Leading off is Please Come Save Me, which is an interesting pastiche with the melodic pop facet imbued with a country-sounding steel guitar. <<>>

Showing their Fab Four influence is Coming Down which has a kind of classic-sounding British Invasion psychedelic-era vibe, with that Beatles bass line. <<>>

A bit more mellow in sound is Sunday Song which can evoke early Pink Floyd, to which the band adds their own appealing musical personality, with some contemplative lyrics. <<>>

What Have I Become is probably the most introspective track on the album, both musically and lyrically, with its spacey sound again featuring the steel guitar. I think it’s one of the highlights of the album. <<>>

Time Is a Wheel again features the band’s combination of hummable retro melodies with somewhat philosophical lyrics. <<>>

Terrible Lie is the name of probably the most straight-out love song on the album. The arrangement nicely captures the mood of the words. <<>>

The last three named tunes on the album flow together in a kind of continuum, again showing echoes of the concept albums from the psychedelic era, Waiting for the Call, Out of Range, and In A Dream. The tracks embody the appeal of the band, absorbing 50-year-old influences and making it sound fresh. <<>>

The album ends with a long sound-effects sequence, called Nostalgia for the Lakefronts, inspired by a poem by Donald Justice that was printed in the CD. I can’t help but be reminded of the Beatles Revolution 9 on the White Album, with its sequence of seeming random sounds. The sound effects seem intended to evoke some of the lines in the poem which is printed in the CD package. <<>>

Blurred Harmony, the new release by the Portland, Oregon, band The Parson Red Heads is an enjoyable album evoking the melodic sound and sonic textures of the late 1960s era Beatles-inspired psychedelic scene. The band distills some of the best influences from that era while skipping some of the excesses. Although the source of their influence is not hard to guess, they provide a good deal of their own musical creativity and personality so that it does not come across as slavishly imitative. And there’s the spirit of good fun that was present 50 years ago that the Parson Red Heads capture on the new album.

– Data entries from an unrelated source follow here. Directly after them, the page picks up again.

-- pv_equiv track=rewrite | github.com/andjelao/Domaci6 | str12_zad03.py | bezglasni_palindrom
-- ===== SOURCE A (Python) =====
-- def bezglasni_palindrom(palindrom):
--     """
--     ulazni parametar: string koji unosi korisnik
--     u rijeci uzmemo prvo suglasnik i zamijenimo ga sa poslednjim suglasnikom, drugi suglasnik sa pretposlednjim...
--     returns da li nakon tih operacija dobijemo istu rijec
--     """
--     lista1 = []
--     lista2 = []
--     for a in palindrom:
--         lista1.append(a)
--         lista2.append(a)
--     x = 0
--     y = len(lista2) - 1
--     while x <= y:
--         if lista2[x] not in ("a", "e", "i", "o", "u"):
--             prvi_suglasnik = lista2[x]
--             if lista2[y] not in ("a", "e", "i", "o", "u"):
--                 drugi_suglasnik = lista2[y]
--                 lista2[x] = drugi_suglasnik
--                 lista2[y] = prvi_suglasnik
--                 x = x + 1
--                 y = y - 1
--             else:
--                 y = y - 1
--         else:
--             x = x + 1
--     return lista1 == lista2
-- ===== SOURCE B (Python) =====
-- def bezglasni_palindrom(palindrom):
--     cons = [c for c in palindrom if c not in ("a", "e", "i", "o", "u")]
--     return cons == cons[::-1]
-- ===== Notes on version B (the rewrite author's own statement) =====
-- stated objective: simpler
-- what changed: A copies the string into two lists and runs an in-place two-pointer loop that swaps the k-th consonant from the front with the k-th from the back, then compares the whole lists; B builds the consonant subsequence once with a filter and checks cons == cons[::-1].
import Mathlib
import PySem

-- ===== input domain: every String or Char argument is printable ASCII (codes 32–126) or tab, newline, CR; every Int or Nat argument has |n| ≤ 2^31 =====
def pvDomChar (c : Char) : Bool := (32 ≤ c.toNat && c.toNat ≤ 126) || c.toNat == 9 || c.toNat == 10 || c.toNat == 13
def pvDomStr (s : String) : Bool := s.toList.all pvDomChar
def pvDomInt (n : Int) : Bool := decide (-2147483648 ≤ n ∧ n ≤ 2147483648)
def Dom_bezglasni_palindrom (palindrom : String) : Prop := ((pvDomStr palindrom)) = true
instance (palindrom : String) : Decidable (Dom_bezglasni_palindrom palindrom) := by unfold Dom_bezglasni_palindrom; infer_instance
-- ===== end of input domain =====

-- B replaces A's in-place two-pointer consonant swap-then-compare with filter-then-reverse-compare: a simpler decomposition, same result.

-- ===== PORT A =====
-- the vowel tuple ("a","e","i","o","u") of the Python source
def pvVowels : List Char := ['a', 'e', 'i', 'o', 'u']

-- the while loop of A; whenever x ≤ y both indices are in range (x starts at 0 and
-- only increases, y < length), so the .getD ' ' defaults and .toNat are never exercised
-- out of range and the port is exact
def bpLoop (l : List Char) (x y : Int) : List Char :=
  if _h : x ≤ y then
    if pvVowels.contains ((PySem.List.pyGet? l x).getD ' ') = false then
      if pvVowels.contains ((PySem.List.pyGet? l y).getD ' ') = false then
        bpLoop ((l.set x.toNat ((PySem.List.pyGet? l y).getD ' ')).set y.toNat
                 ((PySem.List.pyGet? l x).getD ' ')) (x + 1) (y - 1)
      else
        bpLoop l x (y - 1)
    else
      bpLoop l (x + 1) y
  else l
termination_by (y + 1 - x).toNat
decreasing_by all_goals omega

def bezglasni_palindrom (palindrom : String) : Bool :=
  let lista1 := palindrom.toList.foldl (fun acc a => acc ++ [a]) []
  let lista2 := palindrom.toList.foldl (fun acc a => acc ++ [a]) []
  lista1 == bpLoop lista2 0 ((lista2.length : Int) - 1)

-- ===== PORT B =====
def bezglasni_palindrom_alt (palindrom : String) : Bool :=
  let cons := palindrom.toList.filter (fun c => !(pvVowels.contains c))
  cons == cons.reverse

-- ===== PRECONDITION & SPEC =====
def Spec_bezglasni_palindrom (palindrom : String) (out : Bool) : Prop := out = bezglasni_palindrom_alt palindrom
instance (palindrom : String) (out : Bool) : Decidable (Spec_bezglasni_palindrom palindrom out) := by unfold Spec_bezglasni_palindrom; infer_instance

-- ===== CLAIM (what is proved, stated in full; the proofs are below) =====
def Claim_equal_bezglasni_palindrom : Prop := ∀ (palindrom : String), Dom_bezglasni_palindrom palindrom → Spec_bezglasni_palindrom palindrom (bezglasni_palindrom palindrom)

-- ===== LEMMAS AND PROOFS =====

-- structural mirror of the two-pointer loop acting on the still-unvisited middle segment
def bpSpec : List Char → List Char
  | [] => []
  | [c] => [c]
  | a :: b :: t =>
    if pvVowels.contains a then a :: bpSpec (b :: t)
    else if pvVowels.contains ((b :: t).getLastD ' ') then
      bpSpec (a :: (b :: t).dropLast) ++ [(b :: t).getLastD ' ']
    else
      (b :: t).getLastD ' ' :: bpSpec ((b :: t).dropLast) ++ [a]
termination_by l => l.length
decreasing_by all_goals simp

lemma bp_get_mid (p s : List Char) (c : Char) :
    PySem.List.pyGet? (p ++ c :: s) ((p.length : Int)) = some c := by
  simp

lemma bp_set_mid (p s : List Char) (c d : Char) :
    (p ++ c :: s).set p.length d = p ++ d :: s := by
  induction p with
  | nil => simp
  | cons h t ih => simp [ih]

-- the loop reverses the consonants of the middle segment in place: bpLoop on p ++ m ++ s
-- with pointers framing m returns p ++ bpSpec m ++ s
lemma bp_bridge : ∀ (n : Nat) (m p s : List Char), m.length = n →
    bpLoop (p ++ m ++ s) (p.length : Int) ((p.length : Int) + m.length - 1)
      = p ++ bpSpec m ++ s := by
  intro n
  induction n using Nat.strong_induction_on with
  | _ n ih =>
    intro m p s hm
    match m with
    | [] =>
      rw [bpLoop, dif_neg (by simp)]
      simp [bpSpec]
    | [c] =>
      have hx : PySem.List.pyGet? (p ++ [c] ++ s) ((p.length : Int)) = some c := by
        rw [show p ++ [c] ++ s = p ++ c :: s by simp]; exact bp_get_mid p s c
      have hy : (p.length : Int) + ([c] : List Char).length - 1 = (p.length : Int) := by
        simp
      rw [hy, bpLoop, dif_pos le_rfl, hx]
      by_cases hc : c ∈ pvVowels
      · rw [if_neg (by simp [hc])]
        rw [bpLoop, dif_neg (by omega)]
        simp [bpSpec]
      · rw [if_pos (by simp [hc]), if_pos (by simp [hc])]
        simp only [Option.getD_some, Int.toNat_natCast]
        rw [show p ++ [c] ++ s = p ++ c :: s by simp, bp_set_mid, bp_set_mid]
        rw [bpLoop, dif_neg (by omega)]
        simp [bpSpec]
    | a :: b :: t =>
      obtain ⟨mid, bl, hr⟩ : ∃ mid bl, b :: t = mid ++ [bl] :=
        ⟨(b::t).dropLast, (b::t).getLast (by simp),
          (List.dropLast_append_getLast (by simp)).symm⟩
      have hlen : mid.length = t.length := by
        have := congrArg List.length hr; simp at this; omega
      have hx : PySem.List.pyGet? (p ++ (a :: b :: t) ++ s) ((p.length : Int)) = some a := by
        rw [show p ++ (a :: b :: t) ++ s = p ++ a :: (b :: t ++ s) by simp]
        exact bp_get_mid p (b :: t ++ s) a
      have hY : (p.length : Int) + ((a :: b :: t : List Char)).length - 1
          = (((p ++ a :: mid).length : Nat) : Int) := by
        simp [hlen]; omega
      have hL : p ++ (a :: b :: t) ++ s = (p ++ a :: mid) ++ bl :: s := by
        simp [hr]
      have hy : PySem.List.pyGet? (p ++ (a :: b :: t) ++ s) ((p.length : Int) + ((a :: b :: t : List Char)).length - 1) = some bl := by
        rw [hY, hL]; exact bp_get_mid (p ++ a :: mid) s bl
      rw [bpLoop, dif_pos (by simp; omega), hx, hy]
      simp only [Option.getD_some]
      by_cases ha : a ∈ pvVowels
      · rw [if_neg (by simp [ha])]
        have e1 : (p.length : Int) + 1 = (((p ++ [a]).length : Nat) : Int) := by
          simp
        have e2 : (p.length : Int) + ((a :: b :: t : List Char)).length - 1
            = (((p ++ [a]).length : Nat) : Int) + ((b :: t : List Char)).length - 1 := by
          simp; omega
        rw [show p ++ (a :: b :: t) ++ s = (p ++ [a]) ++ (b :: t) ++ s by simp,
            e1, e2, ih (b :: t).length (by simp at hm ⊢; omega) (b :: t) (p ++ [a]) s rfl]
        rw [show bpSpec (a :: b :: t) = a :: bpSpec (b :: t) by rw [bpSpec]; simp [ha]]
        simp
      · by_cases hbl : bl ∈ pvVowels
        · rw [if_pos (by simp [ha]), if_neg (by simp [hbl])]
          have e2 : (p.length : Int) + ((a :: b :: t : List Char)).length - 1 - 1
              = (p.length : Int) + ((a :: mid : List Char)).length - 1 := by
            simp [hlen]; omega
          rw [e2, show p ++ (a :: b :: t) ++ s = p ++ (a :: mid) ++ (bl :: s) by simp [hr],
              ih (a :: mid).length (by simp at hm ⊢; omega) (a :: mid) p (bl :: s) rfl]
          rw [show bpSpec (a :: b :: t) = bpSpec (a :: mid) ++ [bl] by
            rw [bpSpec]; simp [ha, hbl, hr]]
          simp
        · rw [if_pos (by simp [ha]), if_pos (by simp [hbl])]
          simp only [Int.toNat_natCast]
          have hset1 : (p ++ (a :: b :: t) ++ s).set p.length bl
              = p ++ bl :: (mid ++ bl :: s) := by
            rw [show p ++ (a :: b :: t) ++ s = p ++ a :: (mid ++ bl :: s) by simp [hr]]
            exact bp_set_mid p (mid ++ bl :: s) a bl
          have hset2 : (p ++ bl :: (mid ++ bl :: s)).set ((p.length : Int) + ((a :: b :: t : List Char)).length - 1).toNat a
              = (p ++ bl :: mid) ++ a :: s := by
            rw [show p ++ bl :: (mid ++ bl :: s) = (p ++ bl :: mid) ++ bl :: s by simp]
            rw [show ((p.length : Int) + ((a :: b :: t : List Char)).length - 1).toNat
                = (p ++ bl :: mid).length by simp [hlen]; omega]
            exact bp_set_mid (p ++ bl :: mid) s bl a
          rw [hset1, hset2]
          have e1 : (p.length : Int) + 1 = (((p ++ [bl]).length : Nat) : Int) := by simp
          have e2 : (p.length : Int) + ((a :: b :: t : List Char)).length - 1 - 1
              = (((p ++ [bl]).length : Nat) : Int) + (mid.length : Int) - 1 := by
            simp [hlen]; omega
          rw [show (p ++ bl :: mid) ++ a :: s = (p ++ [bl]) ++ mid ++ (a :: s) by simp,
              e1, e2, ih mid.length (by simp at hm ⊢; omega) mid (p ++ [bl]) (a :: s) rfl]
          rw [show bpSpec (a :: b :: t) = bl :: bpSpec mid ++ [a] by
            rw [bpSpec]; simp [ha, hbl, hr]]
          simp

-- a list is fixed by the in-place consonant reversal iff its consonant subsequence is a palindrome
lemma bp_pal : ∀ (n : Nat) (m : List Char), m.length = n →
    (m = bpSpec m ↔ m.filter (fun c => !(pvVowels.contains c))
      = (m.filter (fun c => !(pvVowels.contains c))).reverse) := by
  intro n
  induction n using Nat.strong_induction_on with
  | _ n ih =>
    intro m hm
    match m with
    | [] => simp [bpSpec]
    | [c] =>
      by_cases hc : c ∈ pvVowels <;> simp [bpSpec, hc]
    | a :: b :: t =>
      obtain ⟨mid, bl, hr⟩ : ∃ mid bl, b :: t = mid ++ [bl] :=
        ⟨(b::t).dropLast, (b::t).getLast (by simp),
          (List.dropLast_append_getLast (by simp)).symm⟩
      have hlen : mid.length = t.length := by
        have := congrArg List.length hr; simp at this; omega
      by_cases ha : a ∈ pvVowels
      · have ihr := ih (b::t).length (by simp at hm ⊢; omega) (b::t) rfl
        rw [show bpSpec (a :: b :: t) = a :: bpSpec (b :: t) by rw [bpSpec]; simp [ha]]
        simp only [List.cons.injEq, true_and]
        rw [ihr]
        simp [List.filter, ha]
      · by_cases hbl : bl ∈ pvVowels
        · have ihr := ih (a :: mid).length (by simp at hm ⊢; omega) (a :: mid) rfl
          rw [show bpSpec (a :: b :: t) = bpSpec (a :: mid) ++ [bl] by
            rw [bpSpec]; simp [ha, hbl, hr]]
          rw [show a :: b :: t = (a :: mid) ++ [bl] by simp [hr]]
          rw [List.append_left_inj]
          rw [ihr]
          simp [List.filter_append, ha, hbl]
        · have ihr := ih mid.length (by simp at hm ⊢; omega) mid rfl
          rw [show bpSpec (a :: b :: t) = bl :: bpSpec mid ++ [a] by
            rw [bpSpec]; simp [ha, hbl, hr]]
          rw [show a :: b :: t = a :: mid ++ [bl] by simp [hr]]
          have hfil : (a :: mid ++ [bl]).filter (fun c => !(pvVowels.contains c))
              = a :: (mid.filter (fun c => !(pvVowels.contains c))) ++ [bl] := by
            simp [List.filter_append, ha, hbl]
          rw [hfil]
          simp only [List.reverse_append, List.reverse_cons, List.reverse_nil,
            List.nil_append, List.cons_append, List.cons.injEq]
          constructor
          · rintro ⟨rfl, h2⟩
            rw [List.append_left_inj (t := [a])] at h2
            exact ⟨rfl, by rw [List.append_left_inj]; exact ihr.mp h2⟩
          · rintro ⟨rfl, h2⟩
            rw [List.append_left_inj (t := [a])] at h2
            exact ⟨rfl, by rw [List.append_left_inj]; exact ihr.mpr h2⟩

lemma bp_foldl_app (l acc : List Char) :
    l.foldl (fun acc a => acc ++ [a]) acc = acc ++ l := by
  induction l generalizing acc with
  | nil => simp
  | cons h t ih => simp [List.foldl, ih]

-- ===== VERDICT (by name: the statement is the Claim_ definition above) =====
theorem bezglasni_palindrom_spec : Claim_equal_bezglasni_palindrom := by
  intro s _
  unfold Spec_bezglasni_palindrom bezglasni_palindrom bezglasni_palindrom_alt
  simp only [bp_foldl_app, List.nil_append]
  have hb := bp_bridge s.toList.length s.toList [] [] rfl
  simp only [List.nil_append, List.append_nil, List.length_nil, Nat.cast_zero, zero_add] at hb
  rw [hb]
  apply Bool.eq_iff_iff.mpr
  simp only [beq_iff_eq]
  exact bp_pal s.toList.length s.toList rfl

Our grade for sound quality is an A Minus. The recording conjures the sound of the psychedelic era without so many of the sonic flaws. It seems like an analog recording, but it’s clean and the fact that it came from a home studio is notable. The dynamic range is not great with not a lot of difference between the loud parts and the soft parts. But it’s better than many albums being released these days.

There are quite a few retro bands on the scene, with many looking to the Beatles and the British Invasion for their influence. The Parson Red Heads are one of the best of the ilk, and their new album underscores that.